- [Dataset records]
========================
-- pv_equiv track=rewrite | github.com/itzabhi2103/100-days-unstop- | Poster pointer.py | can_print
-- ===== SOURCE A (Python) =====
-- def can_print(n, s):
--   segment = ""
--   for ch in s:
--     if ch=='W':
--       if segment:
--         if len(segment)==1 or len(set(segment))==1:
--           return "NO"
--       segment = ""
--     else:
--       segment+=ch
--   if segment:
--     if len(segment)==1 or len(set(segment))==1:
--       return 'NO'
--   return 'YES'
-- ===== SOURCE B (Python) =====
-- def can_print(n, s):
--     for seg in s.split('W'):
--         if seg and len(set(seg)) == 1:
--             return "NO"
--     return "YES"
-- ===== Notes on version B (the rewrite author's own statement) =====
-- stated objective: idiomatic
-- what changed: Replaces the interleaved single-pass scan with a running segment accumulator by a build-then-scan decomposition: split on 'W' first, then reject any non-empty uniform segment.
import Mathlib
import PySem

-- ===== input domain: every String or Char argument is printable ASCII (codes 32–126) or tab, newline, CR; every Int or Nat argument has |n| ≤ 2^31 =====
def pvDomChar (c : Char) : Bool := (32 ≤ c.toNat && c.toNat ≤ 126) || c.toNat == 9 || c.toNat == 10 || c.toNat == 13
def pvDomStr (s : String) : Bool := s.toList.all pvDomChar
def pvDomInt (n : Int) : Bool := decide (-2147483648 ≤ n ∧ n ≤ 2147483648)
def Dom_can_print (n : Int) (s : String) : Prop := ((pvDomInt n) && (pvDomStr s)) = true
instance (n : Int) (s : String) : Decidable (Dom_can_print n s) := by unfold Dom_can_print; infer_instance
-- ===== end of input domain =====

-- B replaces A's interleaved scan-with-accumulator by a build-then-scan decomposition:
-- split the string on 'W' first, then reject any non-empty all-identical segment (idiomatic).


-- ===== PORT A =====
-- A's loop: for ch in s, accumulating 'segment'; early return "NO" on a bad segment.
def canPrintGo : List Char → List Char → String
  | [], segment =>
      if segment ≠ [] then
        if segment.length == 1 || (PySem.Set.ofList segment).length == 1 then "NO" else "YES"
      else "YES"
  | c :: rest, segment =>
      if c = 'W' then
        if segment ≠ [] ∧ (segment.length == 1 || (PySem.Set.ofList segment).length == 1) then "NO"
        else canPrintGo rest []
      else canPrintGo rest (segment ++ [c])

def can_print (n : Int) (s : String) : String := canPrintGo s.toList []

-- ===== PORT B =====
-- hand port of Python str.split with the single-character separator 'W' (exact: keeps empty pieces)
def splitW : List Char → List Char → List (List Char)
  | [], cur => [cur.reverse]
  | c :: rest, cur => if c = 'W' then cur.reverse :: splitW rest [] else splitW rest (c :: cur)

def can_print_alt (n : Int) (s : String) : String :=
  if (splitW s.toList []).any
      (fun seg => decide (seg ≠ []) && ((PySem.Set.ofList seg).length == 1))
  then "NO" else "YES"

-- ===== PRECONDITION & SPEC =====
def Spec_can_print (n : Int) (s : String) (out : String) : Prop := out = can_print_alt n s
instance (n : Int) (s : String) (out : String) : Decidable (Spec_can_print n s out) := by unfold Spec_can_print; infer_instance

-- ===== CLAIM (what is proved, stated in full; the proofs are below) =====
def Claim_equal_can_print : Prop := ∀ (n : Int) (s : String), Dom_can_print n s → Spec_can_print n s (can_print n s)

-- ===== LEMMAS AND PROOFS =====
-- On a non-empty segment, A's "len==1 or len(set)==1" condition equals B's "len(set)==1".
theorem bad_cond_eq (seg : List Char) :
    (decide (seg ≠ []) && (seg.length == 1 || (PySem.Set.ofList seg).length == 1))
      = (decide (seg ≠ []) && ((PySem.Set.ofList seg).length == 1)) := by
  match seg with
  | [] => simp
  | [c] => simp [PySem.Set.ofList, PySem.Set.add, PySem.Set.empty]
  | c :: d :: t => simp

theorem go_eq (l : List Char) : ∀ seg : List Char,
    canPrintGo l seg =
      if (splitW l seg.reverse).any
          (fun seg => decide (seg ≠ []) && ((PySem.Set.ofList seg).length == 1))
      then "NO" else "YES" := by
  induction l with
  | nil =>
      intro seg
      simp only [canPrintGo, splitW, List.reverse_reverse, List.any_cons, List.any_nil,
        Bool.or_false]
      by_cases hs : seg = []
      · subst hs; rfl
      · have hdt : decide (seg ≠ []) = true := by simp [hs]
        have h2 : (seg.length == 1 || (PySem.Set.ofList seg).length == 1)
            = ((PySem.Set.ofList seg).length == 1) := by
          have h := bad_cond_eq seg
          rwa [hdt, Bool.true_and, Bool.true_and] at h
        rw [if_pos hs, h2, hdt, Bool.true_and]
  | cons c rest ih =>
      intro seg
      simp only [canPrintGo, splitW]
      by_cases hw : c = 'W'
      · simp only [if_pos hw]
        simp only [List.any_cons, List.reverse_reverse]
        by_cases hs : seg = []
        · subst hs
          rw [if_neg (fun h => h.1 rfl)]
          have hb0 : (decide (([] : List Char) ≠ []) &&
              ((PySem.Set.ofList ([] : List Char)).length == 1)) = false := rfl
          rw [hb0, Bool.false_or]
          exact ih []
        · have hdt : decide (seg ≠ []) = true := by simp [hs]
          have h2 : (seg.length == 1 || (PySem.Set.ofList seg).length == 1)
              = ((PySem.Set.ofList seg).length == 1) := by
            have h := bad_cond_eq seg
            rwa [hdt, Bool.true_and, Bool.true_and] at h
          cases hb : ((PySem.Set.ofList seg).length == 1) with
          | true =>
              rw [if_pos ⟨hs, by simp⟩, Bool.and_true, hdt, Bool.true_or, if_pos rfl]
          | false =>
              rw [hb] at h2
              have hcond : ¬(seg ≠ [] ∧ (seg.length == 1 || false) = true) := by
                intro h
                have h3 := h.2
                rw [h2] at h3
                exact Bool.false_ne_true h3
              rw [if_neg hcond, Bool.and_false, Bool.false_or]
              exact ih []
      · simp only [if_neg hw]
        have hr : (seg ++ [c]).reverse = c :: seg.reverse := by simp
        rw [ih (seg ++ [c]), hr]

-- ===== VERDICT (by name: the statement is the Claim_ definition above) =====
theorem can_print_spec : Claim_equal_can_print := by
  intro n s _
  unfold Spec_can_print can_print can_print_alt
  simpa using go_eq s.toList []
========================
- [YOUR TASK] Repeat exactly the lines above, starting with the first line of the records and finishing with the line holding "-- stated objective: idiomatic". Add no other line.

- [RESPONSE]
-- pv_equiv track=rewrite | github.com/itzabhi2103/100-days-unstop- | Poster pointer.py | can_print
-- ===== SOURCE A (Python) =====
-- def can_print(n, s):
--   segment = ""
--   for ch in s:
--     if ch=='W':
--       if segment:
--         if len(segment)==1 or len(set(segment))==1:
--           return "NO"
--       segment = ""
--     else:
--       segment+=ch
--   if segment:
--     if len(segment)==1 or len(set(segment))==1:
--       return 'NO'
--   return 'YES'
-- ===== SOURCE B (Python) =====
-- def can_print(n, s):
--     for seg in s.split('W'):
--         if seg and len(set(seg)) == 1:
--             return "NO"
--     return "YES"
-- ===== Notes on version B (the rewrite author's own statement) =====
-- stated objective: idiomatic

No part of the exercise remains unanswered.